►

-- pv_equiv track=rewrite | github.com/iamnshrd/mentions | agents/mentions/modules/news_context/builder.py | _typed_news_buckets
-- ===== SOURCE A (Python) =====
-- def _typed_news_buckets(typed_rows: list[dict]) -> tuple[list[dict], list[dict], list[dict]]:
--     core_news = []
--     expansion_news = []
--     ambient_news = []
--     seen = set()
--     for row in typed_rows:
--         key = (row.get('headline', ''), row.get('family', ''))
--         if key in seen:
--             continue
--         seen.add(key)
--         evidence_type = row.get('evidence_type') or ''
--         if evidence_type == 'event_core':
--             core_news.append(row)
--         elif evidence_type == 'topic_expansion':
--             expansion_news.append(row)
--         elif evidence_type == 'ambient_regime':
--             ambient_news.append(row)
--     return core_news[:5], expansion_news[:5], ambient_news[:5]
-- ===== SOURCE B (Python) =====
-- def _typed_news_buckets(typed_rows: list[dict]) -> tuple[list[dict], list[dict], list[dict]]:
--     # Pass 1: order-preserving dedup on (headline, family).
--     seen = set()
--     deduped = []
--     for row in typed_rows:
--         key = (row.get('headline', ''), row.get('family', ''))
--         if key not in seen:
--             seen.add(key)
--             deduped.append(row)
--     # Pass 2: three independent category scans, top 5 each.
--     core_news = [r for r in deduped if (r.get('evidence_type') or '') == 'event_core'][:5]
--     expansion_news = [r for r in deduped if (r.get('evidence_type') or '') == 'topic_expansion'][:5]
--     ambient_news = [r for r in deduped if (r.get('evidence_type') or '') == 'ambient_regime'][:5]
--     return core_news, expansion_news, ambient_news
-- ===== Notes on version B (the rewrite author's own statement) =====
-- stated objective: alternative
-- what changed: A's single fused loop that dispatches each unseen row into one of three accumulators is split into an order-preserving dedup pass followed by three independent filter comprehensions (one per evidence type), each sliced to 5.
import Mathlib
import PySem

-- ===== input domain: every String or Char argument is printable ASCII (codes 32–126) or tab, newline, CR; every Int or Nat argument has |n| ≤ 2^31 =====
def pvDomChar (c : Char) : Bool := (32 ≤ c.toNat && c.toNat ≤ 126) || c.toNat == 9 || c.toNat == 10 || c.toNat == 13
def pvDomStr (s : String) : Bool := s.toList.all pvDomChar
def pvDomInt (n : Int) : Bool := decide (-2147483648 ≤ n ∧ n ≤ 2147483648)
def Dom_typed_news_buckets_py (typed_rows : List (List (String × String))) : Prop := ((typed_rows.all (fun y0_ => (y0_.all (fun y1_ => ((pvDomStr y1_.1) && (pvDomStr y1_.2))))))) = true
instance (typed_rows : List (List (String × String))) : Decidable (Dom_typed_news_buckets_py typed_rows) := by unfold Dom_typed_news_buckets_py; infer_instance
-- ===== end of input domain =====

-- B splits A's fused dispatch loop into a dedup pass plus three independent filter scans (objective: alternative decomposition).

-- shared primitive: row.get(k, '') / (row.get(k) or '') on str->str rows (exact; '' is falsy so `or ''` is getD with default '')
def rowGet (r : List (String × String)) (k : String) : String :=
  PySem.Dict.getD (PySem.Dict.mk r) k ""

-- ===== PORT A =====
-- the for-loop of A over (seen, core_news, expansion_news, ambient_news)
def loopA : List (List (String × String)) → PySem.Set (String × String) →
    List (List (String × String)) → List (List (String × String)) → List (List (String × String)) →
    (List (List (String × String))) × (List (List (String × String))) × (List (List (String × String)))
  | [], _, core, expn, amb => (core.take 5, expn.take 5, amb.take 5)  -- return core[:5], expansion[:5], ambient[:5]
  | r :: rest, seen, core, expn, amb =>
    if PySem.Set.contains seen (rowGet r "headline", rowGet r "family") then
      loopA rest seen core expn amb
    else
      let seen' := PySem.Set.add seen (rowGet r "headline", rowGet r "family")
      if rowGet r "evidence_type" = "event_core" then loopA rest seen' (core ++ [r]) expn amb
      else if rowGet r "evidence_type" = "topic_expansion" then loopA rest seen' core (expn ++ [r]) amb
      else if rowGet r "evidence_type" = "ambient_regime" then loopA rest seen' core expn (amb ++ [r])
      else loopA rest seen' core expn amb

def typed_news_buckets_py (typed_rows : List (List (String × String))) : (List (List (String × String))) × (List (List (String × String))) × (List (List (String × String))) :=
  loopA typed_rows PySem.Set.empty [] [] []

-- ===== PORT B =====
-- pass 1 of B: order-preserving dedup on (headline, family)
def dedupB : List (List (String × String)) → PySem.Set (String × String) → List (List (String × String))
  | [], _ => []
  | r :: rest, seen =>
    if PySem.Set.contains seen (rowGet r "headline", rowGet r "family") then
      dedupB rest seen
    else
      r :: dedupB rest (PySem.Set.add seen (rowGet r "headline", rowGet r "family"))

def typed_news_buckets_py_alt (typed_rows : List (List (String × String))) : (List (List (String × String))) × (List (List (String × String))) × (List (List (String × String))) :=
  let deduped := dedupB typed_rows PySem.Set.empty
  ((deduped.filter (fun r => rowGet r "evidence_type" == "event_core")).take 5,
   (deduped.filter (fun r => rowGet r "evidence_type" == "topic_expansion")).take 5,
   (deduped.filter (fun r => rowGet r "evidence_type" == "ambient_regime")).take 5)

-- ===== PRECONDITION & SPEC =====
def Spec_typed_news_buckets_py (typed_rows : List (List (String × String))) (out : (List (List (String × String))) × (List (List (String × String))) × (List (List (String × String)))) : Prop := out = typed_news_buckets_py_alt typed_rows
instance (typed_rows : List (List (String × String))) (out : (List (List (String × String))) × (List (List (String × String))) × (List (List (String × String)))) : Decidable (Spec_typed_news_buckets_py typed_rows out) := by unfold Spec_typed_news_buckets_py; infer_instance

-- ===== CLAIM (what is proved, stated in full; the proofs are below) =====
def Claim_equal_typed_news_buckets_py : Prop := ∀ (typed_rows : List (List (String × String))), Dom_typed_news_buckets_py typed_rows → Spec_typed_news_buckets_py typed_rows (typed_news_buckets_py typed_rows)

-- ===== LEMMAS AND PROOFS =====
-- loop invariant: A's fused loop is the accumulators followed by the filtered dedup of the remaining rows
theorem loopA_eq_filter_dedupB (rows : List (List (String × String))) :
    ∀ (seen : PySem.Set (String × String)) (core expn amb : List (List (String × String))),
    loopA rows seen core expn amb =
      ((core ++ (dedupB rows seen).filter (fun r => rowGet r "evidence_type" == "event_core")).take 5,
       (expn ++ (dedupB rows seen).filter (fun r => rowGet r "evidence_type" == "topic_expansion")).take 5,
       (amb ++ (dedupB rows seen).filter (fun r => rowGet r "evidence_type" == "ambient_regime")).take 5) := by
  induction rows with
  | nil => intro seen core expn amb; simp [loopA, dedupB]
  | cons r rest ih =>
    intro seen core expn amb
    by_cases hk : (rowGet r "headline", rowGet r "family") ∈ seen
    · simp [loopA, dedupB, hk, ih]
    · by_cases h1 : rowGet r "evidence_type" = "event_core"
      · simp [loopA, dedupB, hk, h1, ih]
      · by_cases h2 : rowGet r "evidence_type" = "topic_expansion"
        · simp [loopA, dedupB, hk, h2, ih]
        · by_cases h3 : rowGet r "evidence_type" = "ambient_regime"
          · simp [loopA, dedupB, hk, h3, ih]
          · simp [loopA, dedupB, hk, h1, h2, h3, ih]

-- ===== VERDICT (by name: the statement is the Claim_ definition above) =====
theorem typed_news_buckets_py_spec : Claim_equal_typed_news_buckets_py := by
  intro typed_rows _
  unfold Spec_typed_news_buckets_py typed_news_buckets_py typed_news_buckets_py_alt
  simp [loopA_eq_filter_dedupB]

◄
►

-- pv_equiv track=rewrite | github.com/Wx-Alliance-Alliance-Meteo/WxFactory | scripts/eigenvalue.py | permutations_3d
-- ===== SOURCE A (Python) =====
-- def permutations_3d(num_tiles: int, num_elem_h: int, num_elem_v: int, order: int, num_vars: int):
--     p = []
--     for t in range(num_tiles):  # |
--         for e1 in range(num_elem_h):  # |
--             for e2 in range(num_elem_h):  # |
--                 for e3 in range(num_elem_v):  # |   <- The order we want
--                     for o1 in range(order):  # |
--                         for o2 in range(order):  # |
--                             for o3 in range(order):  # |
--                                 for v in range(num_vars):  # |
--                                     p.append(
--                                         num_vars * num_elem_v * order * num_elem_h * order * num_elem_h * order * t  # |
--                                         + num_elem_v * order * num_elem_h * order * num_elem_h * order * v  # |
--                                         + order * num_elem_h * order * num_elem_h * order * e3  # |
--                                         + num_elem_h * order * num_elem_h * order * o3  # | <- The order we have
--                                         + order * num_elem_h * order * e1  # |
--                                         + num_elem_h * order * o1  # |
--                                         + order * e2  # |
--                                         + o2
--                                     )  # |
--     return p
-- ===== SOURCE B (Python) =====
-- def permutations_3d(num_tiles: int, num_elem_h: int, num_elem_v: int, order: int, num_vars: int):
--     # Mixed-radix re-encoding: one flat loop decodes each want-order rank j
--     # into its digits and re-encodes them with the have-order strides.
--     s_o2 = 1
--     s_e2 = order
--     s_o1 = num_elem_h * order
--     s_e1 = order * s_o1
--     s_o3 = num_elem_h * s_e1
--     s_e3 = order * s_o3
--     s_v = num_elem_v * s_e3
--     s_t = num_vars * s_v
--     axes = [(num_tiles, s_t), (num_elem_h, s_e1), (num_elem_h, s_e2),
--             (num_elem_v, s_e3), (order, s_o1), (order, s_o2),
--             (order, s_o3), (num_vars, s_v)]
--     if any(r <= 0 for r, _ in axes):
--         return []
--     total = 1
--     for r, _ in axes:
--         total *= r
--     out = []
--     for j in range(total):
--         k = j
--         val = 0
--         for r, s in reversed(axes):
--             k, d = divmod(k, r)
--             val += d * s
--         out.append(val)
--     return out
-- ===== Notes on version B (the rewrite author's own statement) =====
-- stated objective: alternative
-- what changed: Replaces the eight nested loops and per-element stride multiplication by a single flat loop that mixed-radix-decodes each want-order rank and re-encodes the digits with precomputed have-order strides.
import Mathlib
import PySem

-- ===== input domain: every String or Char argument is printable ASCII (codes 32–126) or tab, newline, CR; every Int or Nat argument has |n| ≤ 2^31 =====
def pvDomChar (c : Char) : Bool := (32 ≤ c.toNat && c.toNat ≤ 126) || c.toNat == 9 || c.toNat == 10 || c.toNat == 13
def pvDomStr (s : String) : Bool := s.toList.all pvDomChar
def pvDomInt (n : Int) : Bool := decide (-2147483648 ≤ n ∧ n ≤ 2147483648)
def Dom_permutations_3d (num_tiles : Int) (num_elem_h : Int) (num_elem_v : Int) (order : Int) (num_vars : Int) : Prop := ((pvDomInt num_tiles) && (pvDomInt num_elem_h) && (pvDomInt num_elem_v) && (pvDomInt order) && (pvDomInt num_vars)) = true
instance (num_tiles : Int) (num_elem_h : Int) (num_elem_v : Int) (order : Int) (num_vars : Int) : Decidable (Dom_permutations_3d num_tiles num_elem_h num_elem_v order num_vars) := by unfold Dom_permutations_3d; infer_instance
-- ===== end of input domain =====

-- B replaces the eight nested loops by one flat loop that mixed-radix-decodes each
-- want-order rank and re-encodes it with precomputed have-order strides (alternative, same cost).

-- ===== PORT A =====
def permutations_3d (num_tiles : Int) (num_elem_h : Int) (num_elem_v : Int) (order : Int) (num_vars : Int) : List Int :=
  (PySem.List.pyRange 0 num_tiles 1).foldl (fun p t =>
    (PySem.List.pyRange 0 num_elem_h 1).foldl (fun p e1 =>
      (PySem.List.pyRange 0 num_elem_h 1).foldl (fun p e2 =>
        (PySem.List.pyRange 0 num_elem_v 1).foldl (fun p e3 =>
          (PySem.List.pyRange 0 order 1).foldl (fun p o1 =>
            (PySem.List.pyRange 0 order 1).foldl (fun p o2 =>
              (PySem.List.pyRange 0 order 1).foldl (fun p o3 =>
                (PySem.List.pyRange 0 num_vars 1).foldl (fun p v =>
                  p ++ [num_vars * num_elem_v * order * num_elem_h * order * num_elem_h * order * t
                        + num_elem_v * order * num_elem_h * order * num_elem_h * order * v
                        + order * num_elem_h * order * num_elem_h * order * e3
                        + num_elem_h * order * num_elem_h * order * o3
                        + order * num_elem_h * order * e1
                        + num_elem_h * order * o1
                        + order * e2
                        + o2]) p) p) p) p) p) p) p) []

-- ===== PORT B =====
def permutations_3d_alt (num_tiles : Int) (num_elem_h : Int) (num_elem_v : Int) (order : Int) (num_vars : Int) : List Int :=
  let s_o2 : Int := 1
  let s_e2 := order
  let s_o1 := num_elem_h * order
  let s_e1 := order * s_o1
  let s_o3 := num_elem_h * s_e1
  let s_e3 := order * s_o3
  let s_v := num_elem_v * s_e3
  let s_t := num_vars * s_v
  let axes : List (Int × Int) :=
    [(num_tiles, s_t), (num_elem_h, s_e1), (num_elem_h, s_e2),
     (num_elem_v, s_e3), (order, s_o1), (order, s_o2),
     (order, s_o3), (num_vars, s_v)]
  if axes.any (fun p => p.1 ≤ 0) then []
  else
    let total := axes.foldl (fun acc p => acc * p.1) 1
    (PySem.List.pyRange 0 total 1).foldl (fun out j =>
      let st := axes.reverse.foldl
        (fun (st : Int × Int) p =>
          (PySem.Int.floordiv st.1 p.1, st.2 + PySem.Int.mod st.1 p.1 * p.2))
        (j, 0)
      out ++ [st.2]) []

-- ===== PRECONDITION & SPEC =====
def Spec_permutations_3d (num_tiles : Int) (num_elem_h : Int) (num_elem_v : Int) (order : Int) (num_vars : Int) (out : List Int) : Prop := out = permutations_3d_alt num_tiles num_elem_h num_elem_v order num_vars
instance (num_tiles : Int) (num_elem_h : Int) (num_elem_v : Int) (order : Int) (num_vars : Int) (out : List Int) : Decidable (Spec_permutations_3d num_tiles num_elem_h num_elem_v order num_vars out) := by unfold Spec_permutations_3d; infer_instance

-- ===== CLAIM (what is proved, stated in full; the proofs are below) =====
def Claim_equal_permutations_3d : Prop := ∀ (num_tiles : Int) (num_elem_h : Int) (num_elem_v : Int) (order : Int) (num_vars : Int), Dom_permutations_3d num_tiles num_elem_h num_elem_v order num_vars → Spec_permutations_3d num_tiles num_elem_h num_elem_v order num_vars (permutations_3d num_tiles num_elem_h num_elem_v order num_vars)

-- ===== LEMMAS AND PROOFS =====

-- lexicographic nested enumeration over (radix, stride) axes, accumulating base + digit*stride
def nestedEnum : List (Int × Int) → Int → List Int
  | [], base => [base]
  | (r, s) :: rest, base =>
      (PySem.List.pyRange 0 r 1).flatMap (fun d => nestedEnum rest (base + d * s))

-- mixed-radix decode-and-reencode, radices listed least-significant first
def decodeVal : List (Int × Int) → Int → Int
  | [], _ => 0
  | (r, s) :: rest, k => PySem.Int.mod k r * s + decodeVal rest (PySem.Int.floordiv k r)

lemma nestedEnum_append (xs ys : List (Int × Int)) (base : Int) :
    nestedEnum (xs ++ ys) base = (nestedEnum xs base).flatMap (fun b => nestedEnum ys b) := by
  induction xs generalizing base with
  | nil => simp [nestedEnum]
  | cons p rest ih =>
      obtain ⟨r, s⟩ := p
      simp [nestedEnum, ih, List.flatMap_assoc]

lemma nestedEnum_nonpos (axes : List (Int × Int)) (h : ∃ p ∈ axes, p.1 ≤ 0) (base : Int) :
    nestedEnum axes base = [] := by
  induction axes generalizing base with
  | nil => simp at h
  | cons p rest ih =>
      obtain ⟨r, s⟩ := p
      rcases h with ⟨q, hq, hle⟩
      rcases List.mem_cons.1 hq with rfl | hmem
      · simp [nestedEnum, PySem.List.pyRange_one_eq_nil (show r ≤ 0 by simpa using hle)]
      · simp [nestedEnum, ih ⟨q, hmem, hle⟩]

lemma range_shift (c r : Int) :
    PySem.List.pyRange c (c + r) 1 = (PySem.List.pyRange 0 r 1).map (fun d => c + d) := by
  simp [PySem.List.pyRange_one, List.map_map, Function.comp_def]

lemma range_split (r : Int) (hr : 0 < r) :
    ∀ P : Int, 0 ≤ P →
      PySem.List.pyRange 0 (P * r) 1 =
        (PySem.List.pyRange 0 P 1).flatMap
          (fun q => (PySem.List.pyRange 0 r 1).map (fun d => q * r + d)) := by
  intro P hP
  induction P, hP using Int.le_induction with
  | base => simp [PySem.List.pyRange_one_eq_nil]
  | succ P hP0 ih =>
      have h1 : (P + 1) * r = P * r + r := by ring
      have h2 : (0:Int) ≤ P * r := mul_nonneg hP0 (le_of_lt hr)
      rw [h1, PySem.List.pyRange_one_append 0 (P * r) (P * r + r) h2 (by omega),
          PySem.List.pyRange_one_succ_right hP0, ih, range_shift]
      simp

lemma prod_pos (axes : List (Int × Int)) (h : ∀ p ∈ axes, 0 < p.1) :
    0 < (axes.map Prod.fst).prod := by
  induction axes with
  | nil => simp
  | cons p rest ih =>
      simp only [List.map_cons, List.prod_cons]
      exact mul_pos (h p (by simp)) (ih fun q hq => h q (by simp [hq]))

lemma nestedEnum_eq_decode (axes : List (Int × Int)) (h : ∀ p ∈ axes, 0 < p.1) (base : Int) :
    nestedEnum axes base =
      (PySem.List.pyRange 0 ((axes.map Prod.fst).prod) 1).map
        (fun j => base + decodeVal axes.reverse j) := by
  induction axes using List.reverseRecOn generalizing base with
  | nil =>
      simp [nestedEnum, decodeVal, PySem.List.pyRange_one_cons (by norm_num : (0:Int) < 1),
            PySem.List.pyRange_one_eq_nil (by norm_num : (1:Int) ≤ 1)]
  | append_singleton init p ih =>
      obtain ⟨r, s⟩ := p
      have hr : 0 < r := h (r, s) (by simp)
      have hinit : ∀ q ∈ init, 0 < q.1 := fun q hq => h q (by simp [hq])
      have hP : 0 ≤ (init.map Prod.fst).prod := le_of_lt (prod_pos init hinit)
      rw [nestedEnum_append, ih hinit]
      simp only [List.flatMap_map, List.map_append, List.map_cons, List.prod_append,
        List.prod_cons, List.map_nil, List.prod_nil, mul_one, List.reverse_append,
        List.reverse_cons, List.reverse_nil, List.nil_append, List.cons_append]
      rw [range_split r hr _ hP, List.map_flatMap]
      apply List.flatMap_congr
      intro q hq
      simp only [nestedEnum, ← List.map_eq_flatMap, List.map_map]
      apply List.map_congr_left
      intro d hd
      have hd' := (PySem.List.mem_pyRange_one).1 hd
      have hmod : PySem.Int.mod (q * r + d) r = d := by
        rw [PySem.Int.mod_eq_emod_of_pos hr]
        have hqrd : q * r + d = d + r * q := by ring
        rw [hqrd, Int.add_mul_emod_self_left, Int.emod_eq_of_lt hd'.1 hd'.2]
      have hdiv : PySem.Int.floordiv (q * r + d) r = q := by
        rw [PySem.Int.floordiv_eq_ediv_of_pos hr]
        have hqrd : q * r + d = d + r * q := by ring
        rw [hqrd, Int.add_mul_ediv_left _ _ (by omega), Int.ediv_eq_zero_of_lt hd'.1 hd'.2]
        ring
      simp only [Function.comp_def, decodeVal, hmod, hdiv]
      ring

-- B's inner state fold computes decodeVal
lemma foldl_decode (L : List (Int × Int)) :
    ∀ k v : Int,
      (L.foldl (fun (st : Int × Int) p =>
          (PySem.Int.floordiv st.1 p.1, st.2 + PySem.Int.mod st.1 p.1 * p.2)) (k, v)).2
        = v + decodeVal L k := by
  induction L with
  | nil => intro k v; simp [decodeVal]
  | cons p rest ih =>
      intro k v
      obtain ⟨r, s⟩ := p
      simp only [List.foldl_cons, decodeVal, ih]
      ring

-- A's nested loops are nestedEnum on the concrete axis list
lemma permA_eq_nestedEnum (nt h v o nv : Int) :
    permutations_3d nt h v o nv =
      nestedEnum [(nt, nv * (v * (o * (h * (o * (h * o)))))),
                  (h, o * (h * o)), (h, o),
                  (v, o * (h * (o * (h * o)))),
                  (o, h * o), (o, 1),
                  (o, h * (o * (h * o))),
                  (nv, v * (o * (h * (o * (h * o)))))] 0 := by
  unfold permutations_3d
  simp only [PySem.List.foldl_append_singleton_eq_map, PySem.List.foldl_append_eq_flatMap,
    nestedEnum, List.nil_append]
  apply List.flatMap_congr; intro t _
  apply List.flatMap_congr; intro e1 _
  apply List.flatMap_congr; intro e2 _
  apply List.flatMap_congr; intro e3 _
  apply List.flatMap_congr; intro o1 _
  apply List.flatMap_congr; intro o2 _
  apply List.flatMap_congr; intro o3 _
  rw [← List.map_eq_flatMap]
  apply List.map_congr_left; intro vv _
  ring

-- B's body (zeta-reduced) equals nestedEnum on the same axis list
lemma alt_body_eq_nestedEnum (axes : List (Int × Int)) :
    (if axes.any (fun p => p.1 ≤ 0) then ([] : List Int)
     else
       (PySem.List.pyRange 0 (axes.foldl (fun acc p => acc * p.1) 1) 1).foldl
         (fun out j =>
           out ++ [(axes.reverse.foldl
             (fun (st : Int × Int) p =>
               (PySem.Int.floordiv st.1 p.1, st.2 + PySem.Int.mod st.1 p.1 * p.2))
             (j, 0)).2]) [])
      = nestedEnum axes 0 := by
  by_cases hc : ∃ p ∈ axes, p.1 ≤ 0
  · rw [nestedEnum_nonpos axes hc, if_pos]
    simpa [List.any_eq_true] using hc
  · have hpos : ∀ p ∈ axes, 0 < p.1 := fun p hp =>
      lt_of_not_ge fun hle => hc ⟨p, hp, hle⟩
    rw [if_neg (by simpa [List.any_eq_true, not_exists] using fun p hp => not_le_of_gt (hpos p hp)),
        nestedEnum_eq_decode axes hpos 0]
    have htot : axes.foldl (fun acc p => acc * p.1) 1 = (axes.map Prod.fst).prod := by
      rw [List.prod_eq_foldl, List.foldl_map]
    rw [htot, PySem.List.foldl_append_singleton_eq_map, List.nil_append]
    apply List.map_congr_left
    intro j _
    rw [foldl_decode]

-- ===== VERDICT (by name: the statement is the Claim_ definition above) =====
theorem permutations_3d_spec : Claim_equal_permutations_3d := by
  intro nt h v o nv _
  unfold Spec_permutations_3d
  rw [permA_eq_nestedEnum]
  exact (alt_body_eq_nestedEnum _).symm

◄

What you should do:
Give back exactly the lines above, from the line containing "v; simp [decodeVal]" through the line containing "(nv, v * (o * (h", with both end lines and nothing more.

Result of this task:
  | nil => intro k v; simp [decodeVal]
  | cons p rest ih =>
      intro k v
      obtain ⟨r, s⟩ := p
      simp only [List.foldl_cons, decodeVal, ih]
      ring

-- A's nested loops are nestedEnum on the concrete axis list
lemma permA_eq_nestedEnum (nt h v o nv : Int) :
    permutations_3d nt h v o nv =
      nestedEnum [(nt, nv * (v * (o * (h * (o * (h * o)))))),
                  (h, o * (h * o)), (h, o),
                  (v, o * (h * (o * (h * o)))),
                  (o, h * o), (o, 1),
                  (o, h * (o * (h * o))),
                  (nv, v * (o * (h * (o * (h * o)))))] 0 := by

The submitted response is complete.